ITAT Jaipur bench in the case of Smt Gayatri Devi v. PCIT [ITA No.405/JP/2022] has held that an assessment order cannot be considered erroneous solely based on an allegation of inadequate inquiry, unless there is clear evidence of a complete lack of inquiry.

The law is well settled that the assessment order cannot be held to be erroneous simply on the allegation of inadequate enquiry unless there is an established case of total lack of enquiry. The reference may be drawn from the decision of CIT vs.

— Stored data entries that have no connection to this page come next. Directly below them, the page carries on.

-- pv_equiv track=rewrite | github.com/Wisien999/WDI2020 | zestaw3/zad18.py | split_by_even
-- ===== SOURCE A (Python) =====
-- def split_by_even(arr):
--     answer = []
--     curr_list = []
--
--     for el in arr:
--         if el % 2 == 1:
--             curr_list.append(el)
--         else:
--             if len(curr_list) > 0:
--                 answer.append(curr_list)
--
--             curr_list = []
--
--     if len(curr_list) > 0:
--         answer.append(curr_list)
--
--     return answer
-- ===== SOURCE B (Python) =====
-- def split_by_even(arr):
--     # Two-pointer span scan: find each maximal run of consecutive odd
--     # numbers directly and slice it out, instead of maintaining a
--     # growing accumulator list with reset logic.
--     result = []
--     i = 0
--     n = len(arr)
--     while i < n:
--         if arr[i] % 2 == 1:
--             j = i + 1
--             while j < n and arr[j] % 2 == 1:
--                 j += 1
--             result.append(arr[i:j])
--             i = j
--         else:
--             i += 1
--     return result
-- ===== Notes on version B (the rewrite author's own statement) =====
-- stated objective: alternative
-- what changed: Replaces A's single pass with a mutable current-run accumulator and boundary/reset logic by a two-pointer span scan that locates each maximal odd run and slices it out directly.
import Mathlib
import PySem

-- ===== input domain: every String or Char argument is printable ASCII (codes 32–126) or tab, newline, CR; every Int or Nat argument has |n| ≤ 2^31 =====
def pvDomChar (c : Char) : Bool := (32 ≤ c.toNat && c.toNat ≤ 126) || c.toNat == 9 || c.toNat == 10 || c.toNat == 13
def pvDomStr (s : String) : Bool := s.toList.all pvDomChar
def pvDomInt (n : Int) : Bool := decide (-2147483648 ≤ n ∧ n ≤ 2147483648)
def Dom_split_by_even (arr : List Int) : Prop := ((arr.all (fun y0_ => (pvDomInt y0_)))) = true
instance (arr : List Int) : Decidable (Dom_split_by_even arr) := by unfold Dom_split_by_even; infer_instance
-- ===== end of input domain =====

-- B replaces A's accumulator-with-reset pass by a span scan that extracts each maximal odd run directly (objective: alternative).

-- ===== PORT A =====
-- A's loop body and the final flush of curr_list, as named helpers.
def pvStep (s : List (List Int) × List Int) (el : Int) : List (List Int) × List Int :=
  if PySem.Int.mod el 2 = 1 then (s.1, s.2 ++ [el])
  else if s.2.length > 0 then (s.1 ++ [s.2], ([] : List Int))
  else (s.1, ([] : List Int))

def pvFin (s : List (List Int) × List Int) : List (List Int) :=
  if s.2.length > 0 then s.1 ++ [s.2] else s.1

def split_by_even (arr : List Int) : List (List Int) :=
  pvFin (arr.foldl pvStep (([] : List (List Int)), ([] : List Int)))

-- ===== PORT B =====
def pvOdd (y : Int) : Bool := PySem.Int.mod y 2 = 1

-- Source B's inner `while j < n and arr[j] % 2 == 1` scan is takeWhile/dropWhile;
-- `arr[i:j]` is the run taken, and recursion resumes at position j (or i+1 on an even head).
def split_by_even_alt (arr : List Int) : List (List Int) :=
  match arr with
  | [] => []
  | x :: xs =>
    if pvOdd x then
      ((x :: xs).takeWhile pvOdd) :: split_by_even_alt ((x :: xs).dropWhile pvOdd)
    else
      split_by_even_alt xs
termination_by arr.length
decreasing_by
  · simp [List.dropWhile, *]
    exact List.length_dropWhile_le pvOdd xs
  · simp

-- ===== PRECONDITION & SPEC =====
def Spec_split_by_even (arr : List Int) (out : List (List Int)) : Prop := out = split_by_even_alt arr
instance (arr : List Int) (out : List (List Int)) : Decidable (Spec_split_by_even arr out) := by unfold Spec_split_by_even; infer_instance

-- ===== CLAIM (what is proved, stated in full; the proofs are below) =====
def Claim_equal_split_by_even : Prop := ∀ (arr : List Int), Dom_split_by_even arr → Spec_split_by_even arr (split_by_even arr)

-- ===== LEMMAS AND PROOFS =====

theorem alt_nil : split_by_even_alt [] = [] := by
  unfold split_by_even_alt
  rfl

theorem alt_cons (x : Int) (xs : List Int) :
    split_by_even_alt (x :: xs) =
      if pvOdd x then
        ((x :: xs).takeWhile pvOdd) :: split_by_even_alt ((x :: xs).dropWhile pvOdd)
      else split_by_even_alt xs := by
  rw [split_by_even_alt]

-- A's remaining computation as a function of the pending curr_list and the rest of the input.
def pvH (cur : List Int) : List Int → List (List Int)
  | [] => if cur.length > 0 then [cur] else []
  | x :: xs =>
    if PySem.Int.mod x 2 = 1 then pvH (cur ++ [x]) xs
    else if cur.length > 0 then cur :: pvH [] xs else pvH [] xs

theorem pvH_foldl (arr : List Int) : ∀ (ans : List (List Int)) (cur : List Int),
    pvFin (arr.foldl pvStep (ans, cur)) = ans ++ pvH cur arr := by
  induction arr with
  | nil =>
    intro ans cur
    rw [List.foldl_nil]
    unfold pvFin pvH
    split_ifs <;> simp_all
  | cons x xs ih =>
    intro ans cur
    rw [List.foldl_cons]
    by_cases hx : PySem.Int.mod x 2 = 1
    · have hs : pvStep (ans, cur) x = (ans, cur ++ [x]) := by
        unfold pvStep; rw [if_pos hx]
      rw [hs, ih, pvH, if_pos hx]
    · by_cases hc : cur.length > 0
      · have hs : pvStep (ans, cur) x = (ans ++ [cur], []) := by
          unfold pvStep; rw [if_neg hx, if_pos hc]
        rw [hs, ih, pvH, if_neg hx, if_pos hc, List.append_assoc, List.singleton_append]
      · have hs : pvStep (ans, cur) x = (ans, []) := by
          unfold pvStep; rw [if_neg hx, if_neg hc]
        rw [hs, ih, pvH, if_neg hx, if_neg hc]

theorem pvH_alt (arr : List Int) : ∀ (cur : List Int),
    pvH cur arr =
      if cur = [] then split_by_even_alt arr
      else (cur ++ arr.takeWhile pvOdd) :: split_by_even_alt (arr.dropWhile pvOdd) := by
  induction arr with
  | nil =>
    intro cur
    rw [pvH, alt_nil]
    cases cur <;> simp [alt_nil]
  | cons x xs ih =>
    intro cur
    by_cases hx : PySem.Int.mod x 2 = 1
    · have hodd : pvOdd x = true := by unfold pvOdd; exact decide_eq_true hx
      rw [pvH, if_pos hx, ih (cur ++ [x]), alt_cons, if_pos hodd,
          List.takeWhile_cons_of_pos hodd, List.dropWhile_cons_of_pos hodd]
      by_cases hc : cur = []
      · subst hc; simp
      · simp [hc]
    · have hodd : pvOdd x = false := by unfold pvOdd; exact decide_eq_false hx
      have h0 := ih []
      rw [if_pos rfl] at h0
      have hacons : split_by_even_alt (x :: xs) = split_by_even_alt xs := by
        rw [alt_cons, if_neg (by simp [hodd])]
      rw [pvH, if_neg hx,
          List.takeWhile_cons_of_neg (by simp [hodd]),
          List.dropWhile_cons_of_neg (by simp [hodd]), hacons]
      by_cases hc : cur = []
      · subst hc; simp [h0]
      · rw [if_pos (List.length_pos_iff.mpr hc), if_neg hc, h0]
        simp

-- ===== VERDICT (by name: the statement is the Claim_ definition above) =====
theorem split_by_even_spec : Claim_equal_split_by_even := by
  intro arr _
  unfold Spec_split_by_even split_by_even
  rw [pvH_foldl arr [] [], pvH_alt arr []]
  simp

Sunbeam Auto Ltd. (2011) 332 ITR 167 (Del) wherein Delhi High Court was considering the aspect, when there is no proper or full verification, and it was held that:

“One has to see from the record as to whether there was application of mind before allowing the expenditure in question as revenue expenditure. Learned counsel for the assessee is right in his submission that one has to keep in mind the distinction between “lack of inquiry” and “inadequate inquiry”. If there was any inquiry, even inadequate that would not by itself give occasion to the CIT to pass orders under section 263 of the Act, merely because he has a different opinion in the matter. It is only in cases of “lack of inquiry” that such a course of action would be open.”

In another case of Narain Singla v. PCIT [2015] 62 taxmann.com 255 (Chandigarh – Trib.) it was held that when AO was fully aware of matter, he had appraised evidences filed by assessee and then had formed a view to accept same, Commissioner was unjustified in invoking jurisdiction under section 263. Whether if there was an enquiry, even inadequate, that would not, by itself, give occasion to Commissioner to pass order under section 263, merely because he has a different opinion in matter; it is only in case of ‘lack of inquiry’ that such a cause of action can be open.

The ITAT considered above cases along with some other case and concluded that the assessment order under Section 143(3) of the Income Tax Act was not deemed erroneous or prejudicial to the interest of revenue.

The case detail is as under:

Smt Gayatri Devi

Vs.

 PCIT

[ ITA No.405/JP/2022]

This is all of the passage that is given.